We don’t even have to consider the further-out scenarios of what these AI systems could do. We already know from history—and from declassified archives—how events like the Cuban Missile Crisis nearly spiraled out of control, largely thanks to hidden tactical nukes, miscommunications, and rampant uncertainty. Time and again we see governments miscalculate, then discover decades later how wrong their assumptions were—1914, 1939, Cuba, and so on. Now add nuclear weapons (a million times worse than anything in 1914) and 20-minute decision windows instead of two months.

On top of that, imagine the confusion caused by advanced AI: “Are they even in control of their systems? Who wrote that press release—the government or an AI? Who’s really operating their cyber operations?” We’re already seeing how miscalculations around someone like Putin—who is essentially a black box to Western intelligence—can set off a chain of confusion in Ukraine. Now overlay that with AI-accelerated automation and even less clarity about who’s in command.

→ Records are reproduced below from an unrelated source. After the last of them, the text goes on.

-- pv_equiv track=rewrite | github.com/capraruanthony/ec441-networking-portfolio | week06-ipv4-ipv6-nat-problem/week06_ipv4_ipv6_nat_icmp_problem.py | fragment_datagram
-- ===== SOURCE A (Python) =====
-- def fragment_datagram(total_size: int, header_size: int, mtu: int):
--     payload = total_size - header_size
--     max_payload_per_fragment = ((mtu - header_size) // 8) * 8
--
--     fragments = []
--     offset = 0
--     while offset < payload:
--         frag_payload = min(max_payload_per_fragment, payload - offset)
--         more_fragments = 0 if offset + frag_payload >= payload else 1
--         fragments.append({
--             "total_length": header_size + frag_payload,
--             "mf": more_fragments,
--             "offset_units": offset // 8,
--             "offset_bytes": offset,
--             "payload_bytes": frag_payload,
--         })
--         offset += frag_payload
--     return fragments
-- ===== SOURCE B (Python) =====
-- def fragment_datagram(total_size: int, header_size: int, mtu: int):
--     payload = total_size - header_size
--     max_payload = ((mtu - header_size) // 8) * 8
--
--     def cuts(p):
--         # offsets of the fragments covering payload bytes [0, p), peeled back-to-front:
--         # the last fragment starts at the largest multiple of max_payload below p
--         if p <= 0:
--             return []
--         off = ((p - 1) // max_payload) * max_payload
--         return cuts(off) + [off]
--
--     offs = cuts(payload)
--     ends = offs[1:] + [payload]
--     return [
--         {
--             "total_length": header_size + (end - off),
--             "mf": 1 if end < payload else 0,
--             "offset_units": off // 8,
--             "offset_bytes": off,
--             "payload_bytes": end - off,
--         }
--         for off, end in zip(offs, ends)
--     ]
-- ===== Notes on version B (the rewrite author's own statement) =====
-- stated objective: alternative
-- what changed: Replaces A's forward offset-accumulator while-loop by a recursion that peels the LAST fragment's start offset back-to-front to produce the list of cut points, then a second zip pass pairs consecutive cuts to build each record (end - off is the fragment size, no min and no accumulator).
import Mathlib
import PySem

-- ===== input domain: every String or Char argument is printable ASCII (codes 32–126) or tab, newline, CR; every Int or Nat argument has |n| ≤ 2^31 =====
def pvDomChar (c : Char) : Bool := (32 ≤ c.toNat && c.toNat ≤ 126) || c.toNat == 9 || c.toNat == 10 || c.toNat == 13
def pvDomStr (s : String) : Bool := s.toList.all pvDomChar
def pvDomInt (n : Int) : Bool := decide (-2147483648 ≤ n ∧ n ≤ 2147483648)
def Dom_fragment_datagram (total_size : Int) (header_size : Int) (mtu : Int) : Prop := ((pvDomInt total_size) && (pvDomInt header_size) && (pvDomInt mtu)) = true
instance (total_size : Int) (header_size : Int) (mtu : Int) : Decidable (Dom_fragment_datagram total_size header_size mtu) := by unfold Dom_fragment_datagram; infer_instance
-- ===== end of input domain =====

-- B replaces A's forward offset-accumulator loop by a back-to-front recursion that peels the
-- last fragment's start offset to list the cut points, then a zip pass pairing consecutive
-- cuts builds the records (alternative decomposition, same cost).

-- ===== PORT A =====
-- A's while-loop; the inner guard `0 < min …` only makes the recursion total: when it fails
-- (max payload per fragment ≤ 0 < payload) the Python loop runs forever, and Pre_ excludes that.
def pvFragA (hs maxp payload offset : Int) : List (List (String × Int)) :=
  if _h1 : offset < payload then
    if _h2 : 0 < min maxp (payload - offset) then
      [("total_length", hs + min maxp (payload - offset)),
       ("mf", if payload ≤ offset + min maxp (payload - offset) then 0 else 1),
       ("offset_units", PySem.Int.floordiv offset 8),
       ("offset_bytes", offset),
       ("payload_bytes", min maxp (payload - offset))]
        :: pvFragA hs maxp payload (offset + min maxp (payload - offset))
    else []
  else []
termination_by (payload - offset).toNat
decreasing_by omega

def fragment_datagram (total_size : Int) (header_size : Int) (mtu : Int) : List (List (String × Int)) :=
  pvFragA header_size (PySem.Int.floordiv (mtu - header_size) 8 * 8) (total_size - header_size) 0

-- ===== PORT B =====
-- B's `cuts` recursion; the guard `off < p` only makes the recursion total: when it fails
-- (max payload per fragment < 0) the Python recursion grows without bound (RecursionError),
-- and Pre_ excludes that.
def pvCuts (maxp p : Int) : List Int :=
  if _h1 : p ≤ 0 then []
  else
    if _h2 : PySem.Int.floordiv (p - 1) maxp * maxp < p then
      pvCuts maxp (PySem.Int.floordiv (p - 1) maxp * maxp)
        ++ [PySem.Int.floordiv (p - 1) maxp * maxp]
    else []
termination_by p.toNat
decreasing_by omega

def pvMkFragB (hs payload : Int) (oe : Int × Int) : List (String × Int) :=
  [("total_length", hs + (oe.2 - oe.1)),
   ("mf", if oe.2 < payload then 1 else 0),
   ("offset_units", PySem.Int.floordiv oe.1 8),
   ("offset_bytes", oe.1),
   ("payload_bytes", oe.2 - oe.1)]

def fragment_datagram_alt (total_size : Int) (header_size : Int) (mtu : Int) : List (List (String × Int)) :=
  let payload := total_size - header_size
  let maxp := PySem.Int.floordiv (mtu - header_size) 8 * 8
  let offs := pvCuts maxp payload
  let ends := offs.drop 1 ++ [payload]
  (offs.zip ends).map (pvMkFragB header_size payload)

-- ===== PRECONDITION & SPEC =====
-- Pre_ excludes inputs with positive payload but max payload per fragment ≤ 0 (mtu - header_size < 8):
-- there Python A loops forever (returns nothing), so nothing can be claimed about its value.
def Pre_fragment_datagram (total_size : Int) (header_size : Int) (mtu : Int) : Prop :=
  total_size - header_size ≤ 0 ∨ 8 ≤ mtu - header_size
instance (total_size : Int) (header_size : Int) (mtu : Int) : Decidable (Pre_fragment_datagram total_size header_size mtu) := by unfold Pre_fragment_datagram; infer_instance

def pvWitness_fragment_datagram : Int × Int × Int := (100, 20, 60)

def Spec_fragment_datagram (total_size : Int) (header_size : Int) (mtu : Int) (out : List (List (String × Int))) : Prop := out = fragment_datagram_alt total_size header_size mtu
instance (total_size : Int) (header_size : Int) (mtu : Int) (out : List (List (String × Int))) : Decidable (Spec_fragment_datagram total_size header_size mtu out) := by unfold Spec_fragment_datagram; infer_instance

-- ===== CLAIM (what is proved, stated in full; the proofs are below) =====
def Claim_equal_fragment_datagram : Prop := ∀ (total_size : Int) (header_size : Int) (mtu : Int), Dom_fragment_datagram total_size header_size mtu → Pre_fragment_datagram total_size header_size mtu → Spec_fragment_datagram total_size header_size mtu (fragment_datagram total_size header_size mtu)

-- ===== LEMMAS AND PROOFS =====

-- the common index formula for fragment i (proof helper, used by no port)
def pvMkFrag (hs maxp payload n : Int) (i : Int) : List (String × Int) :=
  [("total_length", hs + min maxp (payload - i * maxp)),
   ("mf", if i < n - 1 then 1 else 0),
   ("offset_units", PySem.Int.floordiv (i * maxp) 8),
   ("offset_bytes", i * maxp),
   ("payload_bytes", min maxp (payload - i * maxp))]

lemma pvFragA_eq (hs maxp payload n : Int) (hm : 0 < maxp)
    (hub : payload ≤ n * maxp) (hlb : (n - 1) * maxp < payload) :
    ∀ (m k : Nat), (k : Int) + m = n →
      pvFragA hs maxp payload (min ((k : Int) * maxp) payload)
        = (List.range' k m).map (fun (i : Nat) => pvMkFrag hs maxp payload n (i : Int)) := by
  intro m
  induction m with
  | zero =>
    intro k hk
    have hkn : (k : Int) = n := by omega
    have : min ((k : Int) * maxp) payload = payload := by rw [hkn]; omega
    rw [this, pvFragA, dif_neg (lt_irrefl payload)]
    simp
  | succ m ih =>
    intro k hk
    have hk1 : (k : Int) + 1 ≤ n := by push_cast at hk; omega
    have h1 : (k : Int) * maxp ≤ (n - 1) * maxp :=
      mul_le_mul_of_nonneg_right (by omega) hm.le
    have hoff : (k : Int) * maxp < payload := lt_of_le_of_lt h1 hlb
    have hexp : ((k : Int) + 1) * maxp = (k : Int) * maxp + maxp := by ring
    rw [min_eq_left hoff.le, pvFragA, dif_pos hoff, dif_pos (by omega)]
    rw [List.range'_succ, List.map_cons]
    have hoff' : (k : Int) * maxp + min maxp (payload - (k : Int) * maxp)
        = min (((k + 1 : Nat) : Int) * maxp) payload := by push_cast; omega
    have hmf : (if payload ≤ (k : Int) * maxp + min maxp (payload - (k : Int) * maxp) then (0 : Int) else 1)
        = (if (k : Int) < n - 1 then 1 else 0) := by
      rcases eq_or_lt_of_le hk1 with heq | hlt
      · have hple : payload ≤ (k : Int) * maxp + maxp := by
          calc payload ≤ n * maxp := hub
            _ = ((k : Int) + 1) * maxp := by rw [heq]
            _ = (k : Int) * maxp + maxp := hexp
        rw [if_pos (by omega), if_neg (by omega)]
      · have h2 : ((k : Int) + 1) * maxp ≤ (n - 1) * maxp :=
          mul_le_mul_of_nonneg_right (by omega) hm.le
        have h3 : (k : Int) * maxp + maxp < payload := by
          rw [← hexp]; exact lt_of_le_of_lt h2 hlb
        rw [if_neg (by omega), if_pos (by omega)]
    rw [hmf, hoff', ih (k + 1) (by push_cast; push_cast at hk; omega)]
    simp only [pvMkFrag]

-- B's cut recursion produces the offsets 0, maxp, …, (n-1)*maxp
lemma pvCuts_eq (maxp : Int) (hm : 0 < maxp) :
    ∀ (n : Nat) (p : Int), ((n : Int) - 1) * maxp < p → p ≤ (n : Int) * maxp →
      pvCuts maxp p = (List.range n).map (fun (i : Nat) => (i : Int) * maxp) := by
  intro n
  induction n with
  | zero =>
    intro p hlb hub
    have hp0 : p ≤ 0 := by simpa using hub
    rw [pvCuts, dif_pos hp0]
    simp
  | succ n ih =>
    intro p hlb hub
    push_cast at hlb hub
    have e1 : ((n : Int) + 1 - 1) * maxp = (n : Int) * maxp := by ring
    rw [e1] at hlb
    have e2 : ((n : Int) + 1) * maxp = (n : Int) * maxp + maxp := by ring
    rw [e2] at hub
    have hn0 : (0 : Int) ≤ (n : Int) * maxp := by positivity
    have hp0 : 0 < p := by omega
    have hfd : PySem.Int.floordiv (p - 1) maxp = (n : Int) := by
      rw [PySem.Int.floordiv_eq_iff_of_pos hm, e2]; omega
    rw [pvCuts, dif_neg (by omega), hfd, dif_pos (by omega)]
    have hrec : pvCuts maxp ((n : Int) * maxp)
        = (List.range n).map (fun (i : Nat) => (i : Int) * maxp) :=
      ih _ (by nlinarith) le_rfl
    rw [hrec, List.range_succ, List.map_append]
    simp

-- pairing consecutive cuts (with payload closing the last) gives the index formula
lemma pvZip_eq (hs maxp payload n : Int) (hm : 0 < maxp)
    (hub : payload ≤ n * maxp) (hlb : (n - 1) * maxp < payload) :
    ∀ (m k : Nat), (k : Int) + ((m : Int) + 1) = n →
      (((List.range' k (m + 1)).map (fun (i : Nat) => (i : Int) * maxp)).zip
        (((List.range' (k + 1) m).map (fun (i : Nat) => (i : Int) * maxp)) ++ [payload])).map
          (pvMkFragB hs payload)
      = (List.range' k (m + 1)).map (fun (i : Nat) => pvMkFrag hs maxp payload n (i : Int)) := by
  intro m
  induction m with
  | zero =>
    intro k hk
    have hkn : (k : Int) = n - 1 := by omega
    have hmin : min maxp (payload - (k : Int) * maxp) = payload - (k : Int) * maxp := by
      rw [min_eq_right]; nlinarith [hkn]
    simp only [List.range', List.map_cons, List.map_nil, List.nil_append,
      List.zip_cons_cons, List.zip_nil_right, List.map_cons, List.map_nil]
    simp only [pvMkFragB, pvMkFrag]
    rw [hmin, if_neg (lt_irrefl payload), if_neg (show ¬((k : Int) < n - 1) by omega)]
  | succ m ih =>
    intro k hk
    have hk2 : (k : Int) + 1 ≤ n - 1 := by push_cast at hk ⊢; omega
    have hlt : ((k : Int) + 1) * maxp ≤ (n - 1) * maxp :=
      mul_le_mul_of_nonneg_right hk2 hm.le
    have hltp : ((k : Int) + 1) * maxp < payload := lt_of_le_of_lt hlt hlb
    have hhead : pvMkFragB hs payload ((k : Int) * maxp, ((k + 1 : Nat) : Int) * maxp)
        = pvMkFrag hs maxp payload n (k : Int) := by
      have hc : ((k + 1 : Nat) : Int) = (k : Int) + 1 := by push_cast; ring
      have hmin : min maxp (payload - (k : Int) * maxp) = maxp := by
        rw [min_eq_left]; nlinarith
      have he : ((k : Int) + 1) * maxp - (k : Int) * maxp = maxp := by ring
      simp only [pvMkFragB, pvMkFrag, hc, hmin]
      rw [he, if_pos hltp, if_pos (by omega)]
    have hih := ih (k + 1) (by push_cast at hk ⊢; omega)
    rw [List.range'_succ (s := k + 1) (n := m)] at hih
    simp only [List.map_cons] at hih
    rw [List.range'_succ (s := k) (n := m + 1), List.range'_succ (s := k + 1) (n := m)]
    simp only [List.map_cons, List.cons_append, List.zip_cons_cons, List.map_cons]
    rw [hih, hhead]

-- ===== VERDICT (by name: the statement is the Claim_ definition above) =====
theorem fragment_datagram_spec : Claim_equal_fragment_datagram := by
  intro ts hs mtu _ hpre
  unfold Spec_fragment_datagram
  set payload := ts - hs with hp
  set maxp := PySem.Int.floordiv (mtu - hs) 8 * 8 with hmp
  have hA0 : fragment_datagram ts hs mtu = pvFragA hs maxp payload 0 := rfl
  have hB0 : fragment_datagram_alt ts hs mtu
      = ((pvCuts maxp payload).zip ((pvCuts maxp payload).drop 1 ++ [payload])).map
          (pvMkFragB hs payload) := rfl
  rw [hA0, hB0]
  by_cases hple : payload ≤ 0
  · rw [pvFragA, dif_neg (by omega), pvCuts, dif_pos hple]
    simp
  · have hm : 0 < maxp := by
      have h8 : (8 : Int) ≤ mtu - hs := by
        rcases hpre with h | h
        · omega
        · exact h
      have h1 : (1 : Int) ≤ PySem.Int.floordiv (mtu - hs) 8 := by
        rw [PySem.Int.le_floordiv_iff_mul_le (by norm_num)]; omega
      rw [hmp]; omega
    set n := -(PySem.Int.floordiv (-payload) maxp) with hn
    obtain ⟨hlb, hub⟩ :=
      (PySem.Int.neg_floordiv_neg_eq_iff_of_pos (a := payload) (b := maxp) (q := n) hm).mp rfl
    have hn0 : 0 < n := by nlinarith
    have hA := pvFragA_eq hs maxp payload n hm hub hlb n.toNat 0 (by omega)
    have h0 : min ((0 : Nat) * maxp : Int) payload = 0 := by push_cast; omega
    rw [h0] at hA
    have hcast : ((n.toNat : Int)) = n := by omega
    have hB : pvCuts maxp payload
        = (List.range n.toNat).map (fun (i : Nat) => (i : Int) * maxp) :=
      pvCuts_eq maxp hm n.toNat payload (by rw [hcast]; exact hlb) (by rw [hcast]; exact hub)
    obtain ⟨m, hmeq⟩ : ∃ m, n.toNat = m + 1 := ⟨n.toNat - 1, by omega⟩
    have hdrop : ((List.range n.toNat).map (fun (i : Nat) => (i : Int) * maxp)).drop 1
        = (List.range' 1 m).map (fun (i : Nat) => (i : Int) * maxp) := by
      rw [hmeq, List.range_eq_range', List.range'_succ, List.map_cons, List.drop_one,
        List.tail_cons]
    have hZ := pvZip_eq hs maxp payload n hm hub hlb m 0
      (by push_cast; rw [← hcast, hmeq]; push_cast; ring)
    rw [show (0 : Nat) + 1 = 1 from rfl] at hZ
    rw [hA, hB, hdrop, hmeq, List.range_eq_range', hZ]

It seems obvious we shouldn’t start another escalating crisis with China. Actually, we should do the opposite. Lee Kuan Yew’s memoirs about Sino-American relations are instructive. For decades, there was bipartisan agreement in Washington about “One China,” with the preference that any reunification of Taiwan happen peacefully, not through violence. However, President Biden muddied the waters over the last few years, seemingly changing that policy but then having his statements walked back by the White House—leaving China uncertain about U.S. intentions. If you look at the debate in Washington, it’s clear attitudes have shifted: there’s much more talk of “We can’t let Taiwan be unified with China.” Beijing hears this as “We intend to destroy China.” Factor in Xi’s timeline on Taiwan, the military’s viewpoint, the critical importance of semiconductors (TMSC), and AI’s rapid development, and you have the recipe for a classic catastrophe.